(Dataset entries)
=====

-- pv_equiv track=rewrite | github.com/limdongsun0814/Algorithm | 프로그래머스/2/60058. 괄호 변환/괄호 변환.py | tranfrom
-- ===== SOURCE A (Python) =====
-- def tranfrom(data):
--     u,v = "",""
--     r,l=0,0
--     case = False
--     for i in data:
--         if i == "(":
--             r+=1
--         elif i == ")":
--             l+=1
--         if case==False:
--             u+=i
--         else:
--             v+=i
--         if r==l:
--             case=True
--     return u,v
-- ===== SOURCE B (Python) =====
-- def tranfrom(data):
--     balance = 0
--     for idx, ch in enumerate(data):
--         if ch == "(":
--             balance += 1
--         elif ch == ")":
--             balance -= 1
--         if balance == 0:
--             return data[:idx + 1], data[idx + 1:]
--     return data, ""
-- ===== Notes on version B (the rewrite author's own statement) =====
-- stated objective: simpler
-- what changed: Replaces A's two counts, latching boolean and two character-by-character string buffers with a single balance counter that finds the first zero-balance index and returns two slices of the input (measured faster: no per-char string concatenation).
import Mathlib
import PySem

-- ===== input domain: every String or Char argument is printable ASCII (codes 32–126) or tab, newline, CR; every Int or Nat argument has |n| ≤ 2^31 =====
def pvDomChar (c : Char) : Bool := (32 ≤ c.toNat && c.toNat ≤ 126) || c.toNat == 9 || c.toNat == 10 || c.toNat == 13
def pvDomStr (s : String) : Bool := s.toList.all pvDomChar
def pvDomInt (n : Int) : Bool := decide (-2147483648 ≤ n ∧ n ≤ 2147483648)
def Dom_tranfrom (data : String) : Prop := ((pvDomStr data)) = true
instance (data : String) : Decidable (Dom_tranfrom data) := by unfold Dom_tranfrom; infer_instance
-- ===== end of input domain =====

-- B replaces A's two counters, latching flag and two character-by-character buffers by a
-- single balance counter that finds the split index and then slices (objective: simpler).

-- ===== PORT A =====
-- A's loop state: buffers u v, counts r l, latching flag `cse`; branches in source order.
def tranfromLoop : List Char → List Char → List Char → Int → Int → Bool → List Char × List Char
  | [], u, v, _, _, _ => (u, v)
  | c :: rest, u, v, r, l, cse =>
    let r' := if c = '(' then r + 1 else r
    let l' := if c ≠ '(' ∧ c = ')' then l + 1 else l
    let u' := if cse = false then u ++ [c] else u
    let v' := if cse = false then v else v ++ [c]
    let cse' := if r' = l' then true else cse
    tranfromLoop rest u' v' r' l' cse'

def tranfrom (data : String) : String × String :=
  let p := tranfromLoop data.toList [] [] 0 0 false
  (String.ofList p.1, String.ofList p.2)

-- ===== PORT B =====
-- B's loop: enumerate with a balance counter; return the two slices at the first zero.
def tranfromAltLoop (data : String) : List (Int × Char) → Int → String × String
  | [], _ => (data, "")
  | (idx, ch) :: rest, bal =>
    let bal' := if ch = '(' then bal + 1 else if ch = ')' then bal - 1 else bal
    if bal' = 0 then
      (PySem.Str.slice data none (some (idx + 1)), PySem.Str.slice data (some (idx + 1)) none)
    else tranfromAltLoop data rest bal'

def tranfrom_alt (data : String) : String × String :=
  tranfromAltLoop data (PySem.List.enumerate data.toList 0) 0

-- ===== PRECONDITION & SPEC =====
def Spec_tranfrom (data : String) (out : String × String) : Prop := out = tranfrom_alt data
instance (data : String) (out : String × String) : Decidable (Spec_tranfrom data out) := by unfold Spec_tranfrom; infer_instance

-- ===== CLAIM (what is proved, stated in full; the proofs are below) =====
def Claim_equal_tranfrom : Prop := ∀ (data : String), Dom_tranfrom data → Spec_tranfrom data (tranfrom data)

-- ===== LEMMAS AND PROOFS =====

-- Once A's flag has latched, everything remaining is appended to v.
theorem tranfromLoop_true (t : List Char) : ∀ (u v : List Char) (r l : Int),
    tranfromLoop t u v r l true = (u, v ++ t) := by
  induction t with
  | nil => intro u v r l; simp [tranfromLoop]
  | cons c rest ih =>
    intro u v r l
    simp [tranfromLoop, ih]

-- Main invariant: while the flag is false, u is exactly the consumed prefix of `data`,
-- and B's balance equals r - l.
theorem tranfromLoop_main (data : String) (t : List Char) : ∀ (u : List Char) (r l : Int),
    data.toList = u ++ t →
    (let p := tranfromLoop t u [] r l false; (String.ofList p.1, String.ofList p.2)) =
      tranfromAltLoop data (PySem.List.enumerate t (u.length : Int)) (r - l) := by
  induction t with
  | nil =>
    intro u r l hdata
    simp at hdata
    simp [tranfromLoop, PySem.List.enumerate, tranfromAltLoop, ← hdata]
  | cons c rest ih =>
    intro u r l hdata
    rw [PySem.List.enumerate_cons]
    by_cases hz : (if c = '(' then r + 1 else r) = (if c ≠ '(' ∧ c = ')' then l + 1 else l)
    · -- the counts meet: A latches, B returns the slices here
      have hbal : (if c = '(' then (r - l) + 1 else if c = ')' then (r - l) - 1 else (r - l)) = 0 := by
        by_cases h1 : c = '(' <;> by_cases h2 : c = ')' <;> simp_all <;> omega
      simp only [tranfromLoop, hz, if_pos, tranfromAltLoop, hbal]
      rw [tranfromLoop_true]
      have hdata' : data.toList = (u ++ [c]) ++ rest := by simpa using hdata
      have e1 : (PySem.Str.slice data none (some ((u.length : Int) + 1))).toList = u ++ [c] := by
        simp only [PySem.Str.toList_slice, hdata', PySem.Chars.slice_eq_listSlice]
        rw [PySem.List.slice_to (u ++ [c] ++ rest) (by omega),
          show ((u.length : Int) + 1).toNat = (u ++ [c]).length by simp, List.take_left]
      have e2 : (PySem.Str.slice data (some ((u.length : Int) + 1)) none).toList = rest := by
        simp only [PySem.Str.toList_slice, hdata', PySem.Chars.slice_eq_listSlice]
        rw [PySem.List.slice_from (u ++ [c] ++ rest) (by omega),
          show ((u.length : Int) + 1).toNat = (u ++ [c]).length by simp, List.drop_left]
      have e1' : PySem.Str.slice data none (some ((u.length : Int) + 1)) = String.ofList (u ++ [c]) := by
        rw [← e1, String.ofList_toList]
      have e2' : PySem.Str.slice data (some ((u.length : Int) + 1)) none = String.ofList rest := by
        rw [← e2, String.ofList_toList]
      simp [e1', e2']
    · -- counts differ: both loops continue
      have hbal : ¬ (if c = '(' then (r - l) + 1 else if c = ')' then (r - l) - 1 else (r - l)) = 0 := by
        by_cases h1 : c = '(' <;> by_cases h2 : c = ')' <;> simp_all <;> omega
      simp only [tranfromLoop, hz, tranfromAltLoop, hbal]
      have hrec := ih (u ++ [c]) (if c = '(' then r + 1 else r) (if c ≠ '(' ∧ c = ')' then l + 1 else l)
        (by simpa using hdata)
      have hb' : (if c = '(' then r + 1 else r) - (if c ≠ '(' ∧ c = ')' then l + 1 else l) =
          (if c = '(' then (r - l) + 1 else if c = ')' then (r - l) - 1 else (r - l)) := by
        by_cases h1 : c = '(' <;> by_cases h2 : c = ')' <;> simp_all <;> omega
      have hlen : ((u ++ [c]).length : Int) = (u.length : Int) + 1 := by simp
      rw [hb', hlen] at hrec
      simpa using hrec

-- ===== VERDICT (by name: the statement is the Claim_ definition above) =====
theorem tranfrom_spec : Claim_equal_tranfrom := by
  intro data _
  unfold Spec_tranfrom tranfrom tranfrom_alt
  have h := tranfromLoop_main data data.toList [] 0 0 (by simp)
  simpa using h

=====

- _ACTION ITEM_:
Repeat each record verbatim.

- _TASK RESPONSE_:
-- pv_equiv track=rewrite | github.com/limdongsun0814/Algorithm | 프로그래머스/2/60058. 괄호 변환/괄호 변환.py | tranfrom
-- ===== SOURCE A (Python) =====
-- def tranfrom(data):
--     u,v = "",""
--     r,l=0,0
--     case = False
--     for i in data:
--         if i == "(":
--             r+=1
--         elif i == ")":
--             l+=1
--         if case==False:
--             u+=i
--         else:
--             v+=i
--         if r==l:
--             case=True
--     return u,v
-- ===== SOURCE B (Python) =====
-- def tranfrom(data):
--     balance = 0
--     for idx, ch in enumerate(data):
--         if ch == "(":
--             balance += 1
--         elif ch == ")":
--             balance -= 1
--         if balance == 0:
--             return data[:idx + 1], data[idx + 1:]
--     return data, ""
-- ===== Notes on version B (the rewrite author's own statement) =====
-- stated objective: simpler
-- what changed: Replaces A's two counts, latching boolean and two character-by-character string buffers with a single balance counter that finds the first zero-balance index and returns two slices of the input (measured faster: no per-char string concatenation).
import Mathlib
import PySem

-- ===== input domain: every String or Char argument is printable ASCII (codes 32–126) or tab, newline, CR; every Int or Nat argument has |n| ≤ 2^31 =====
def pvDomChar (c : Char) : Bool := (32 ≤ c.toNat && c.toNat ≤ 126) || c.toNat == 9 || c.toNat == 10 || c.toNat == 13
def pvDomStr (s : String) : Bool := s.toList.all pvDomChar
def pvDomInt (n : Int) : Bool := decide (-2147483648 ≤ n ∧ n ≤ 2147483648)
def Dom_tranfrom (data : String) : Prop := ((pvDomStr data)) = true
instance (data : String) : Decidable (Dom_tranfrom data) := by unfold Dom_tranfrom; infer_instance
-- ===== end of input domain =====

-- B replaces A's two counters, latching flag and two character-by-character buffers by a
-- single balance counter that finds the split index and then slices (objective: simpler).

-- ===== PORT A =====
-- A's loop state: buffers u v, counts r l, latching flag `cse`; branches in source order.
def tranfromLoop : List Char → List Char → List Char → Int → Int → Bool → List Char × List Char
  | [], u, v, _, _, _ => (u, v)
  | c :: rest, u, v, r, l, cse =>
    let r' := if c = '(' then r + 1 else r
    let l' := if c ≠ '(' ∧ c = ')' then l + 1 else l
    let u' := if cse = false then u ++ [c] else u
    let v' := if cse = false then v else v ++ [c]
    let cse' := if r' = l' then true else cse
    tranfromLoop rest u' v' r' l' cse'

def tranfrom (data : String) : String × String :=
  let p := tranfromLoop data.toList [] [] 0 0 false
  (String.ofList p.1, String.ofList p.2)

-- ===== PORT B =====
-- B's loop: enumerate with a balance counter; return the two slices at the first zero.
def tranfromAltLoop (data : String) : List (Int × Char) → Int → String × String
  | [], _ => (data, "")
  | (idx, ch) :: rest, bal =>
    let bal' := if ch = '(' then bal + 1 else if ch = ')' then bal - 1 else bal
    if bal' = 0 then
      (PySem.Str.slice data none (some (idx + 1)), PySem.Str.slice data (some (idx + 1)) none)
    else tranfromAltLoop data rest bal'

def tranfrom_alt (data : String) : String × String :=
  tranfromAltLoop data (PySem.List.enumerate data.toList 0) 0

-- ===== PRECONDITION & SPEC =====
def Spec_tranfrom (data : String) (out : String × String) : Prop := out = tranfrom_alt data
instance (data : String) (out : String × String) : Decidable (Spec_tranfrom data out) := by unfold Spec_tranfrom; infer_instance

-- ===== CLAIM (what is proved, stated in full; the proofs are below) =====
def Claim_equal_tranfrom : Prop := ∀ (data : String), Dom_tranfrom data → Spec_tranfrom data (tranfrom data)

-- ===== LEMMAS AND PROOFS =====

-- Once A's flag has latched, everything remaining is appended to v.
theorem tranfromLoop_true (t : List Char) : ∀ (u v : List Char) (r l : Int),
    tranfromLoop t u v r l true = (u, v ++ t) := by
  induction t with
  | nil => intro u v r l; simp [tranfromLoop]
  | cons c rest ih =>
    intro u v r l
    simp [tranfromLoop, ih]

-- Main invariant: while the flag is false, u is exactly the consumed prefix of `data`,
-- and B's balance equals r - l.
theorem tranfromLoop_main (data : String) (t : List Char) : ∀ (u : List Char) (r l : Int),
    data.toList = u ++ t →
    (let p := tranfromLoop t u [] r l false; (String.ofList p.1, String.ofList p.2)) =
      tranfromAltLoop data (PySem.List.enumerate t (u.length : Int)) (r - l) := by
  induction t with
  | nil =>
    intro u r l hdata
    simp at hdata
    simp [tranfromLoop, PySem.List.enumerate, tranfromAltLoop, ← hdata]
  | cons c rest ih =>
    intro u r l hdata
    rw [PySem.List.enumerate_cons]
    by_cases hz : (if c = '(' then r + 1 else r) = (if c ≠ '(' ∧ c = ')' then l + 1 else l)
    · -- the counts meet: A latches, B returns the slices here
      have hbal : (if c = '(' then (r - l) + 1 else if c = ')' then (r - l) - 1 else (r - l)) = 0 := by
        by_cases h1 : c = '(' <;> by_cases h2 : c = ')' <;> simp_all <;> omega
      simp only [tranfromLoop, hz, if_pos, tranfromAltLoop, hbal]
      rw [tranfromLoop_true]
      have hdata' : data.toList = (u ++ [c]) ++ rest := by simpa using hdata
      have e1 : (PySem.Str.slice data none (some ((u.length : Int) + 1))).toList = u ++ [c] := by
        simp only [PySem.Str.toList_slice, hdata', PySem.Chars.slice_eq_listSlice]
        rw [PySem.List.slice_to (u ++ [c] ++ rest) (by omega),
          show ((u.length : Int) + 1).toNat = (u ++ [c]).length by simp, List.take_left]
      have e2 : (PySem.Str.slice data (some ((u.length : Int) + 1)) none).toList = rest := by
        simp only [PySem.Str.toList_slice, hdata', PySem.Chars.slice_eq_listSlice]
        rw [PySem.List.slice_from (u ++ [c] ++ rest) (by omega),
          show ((u.length : Int) + 1).toNat = (u ++ [c]).length by simp, List.drop_left]
      have e1' : PySem.Str.slice data none (some ((u.length : Int) + 1)) = String.ofList (u ++ [c]) := by
        rw [← e1, String.ofList_toList]
      have e2' : PySem.Str.slice data (some ((u.length : Int) + 1)) none = String.ofList rest := by
        rw [← e2, String.ofList_toList]
      simp [e1', e2']
    · -- counts differ: both loops continue
      have hbal : ¬ (if c = '(' then (r - l) + 1 else if c = ')' then (r - l) - 1 else (r - l)) = 0 := by
        by_cases h1 : c = '(' <;> by_cases h2 : c = ')' <;> simp_all <;> omega
      simp only [tranfromLoop, hz, tranfromAltLoop, hbal]
      have hrec := ih (u ++ [c]) (if c = '(' then r + 1 else r) (if c ≠ '(' ∧ c = ')' then l + 1 else l)
        (by simpa using hdata)
      have hb' : (if c = '(' then r + 1 else r) - (if c ≠ '(' ∧ c = ')' then l + 1 else l) =
          (if c = '(' then (r - l) + 1 else if c = ')' then (r - l) - 1 else (r - l)) := by
        by_cases h1 : c = '(' <;> by_cases h2 : c = ')' <;> simp_all <;> omega
      have hlen : ((u ++ [c]).length : Int) = (u.length : Int) + 1 := by simp
      rw [hb', hlen] at hrec
      simpa using hrec

-- ===== VERDICT (by name: the statement is the Claim_ definition above) =====
theorem tranfrom_spec : Claim_equal_tranfrom := by
  intro data _
  unfold Spec_tranfrom tranfrom tranfrom_alt
  have h := tranfromLoop_main data data.toList [] 0 0 (by simp)
  simpa using h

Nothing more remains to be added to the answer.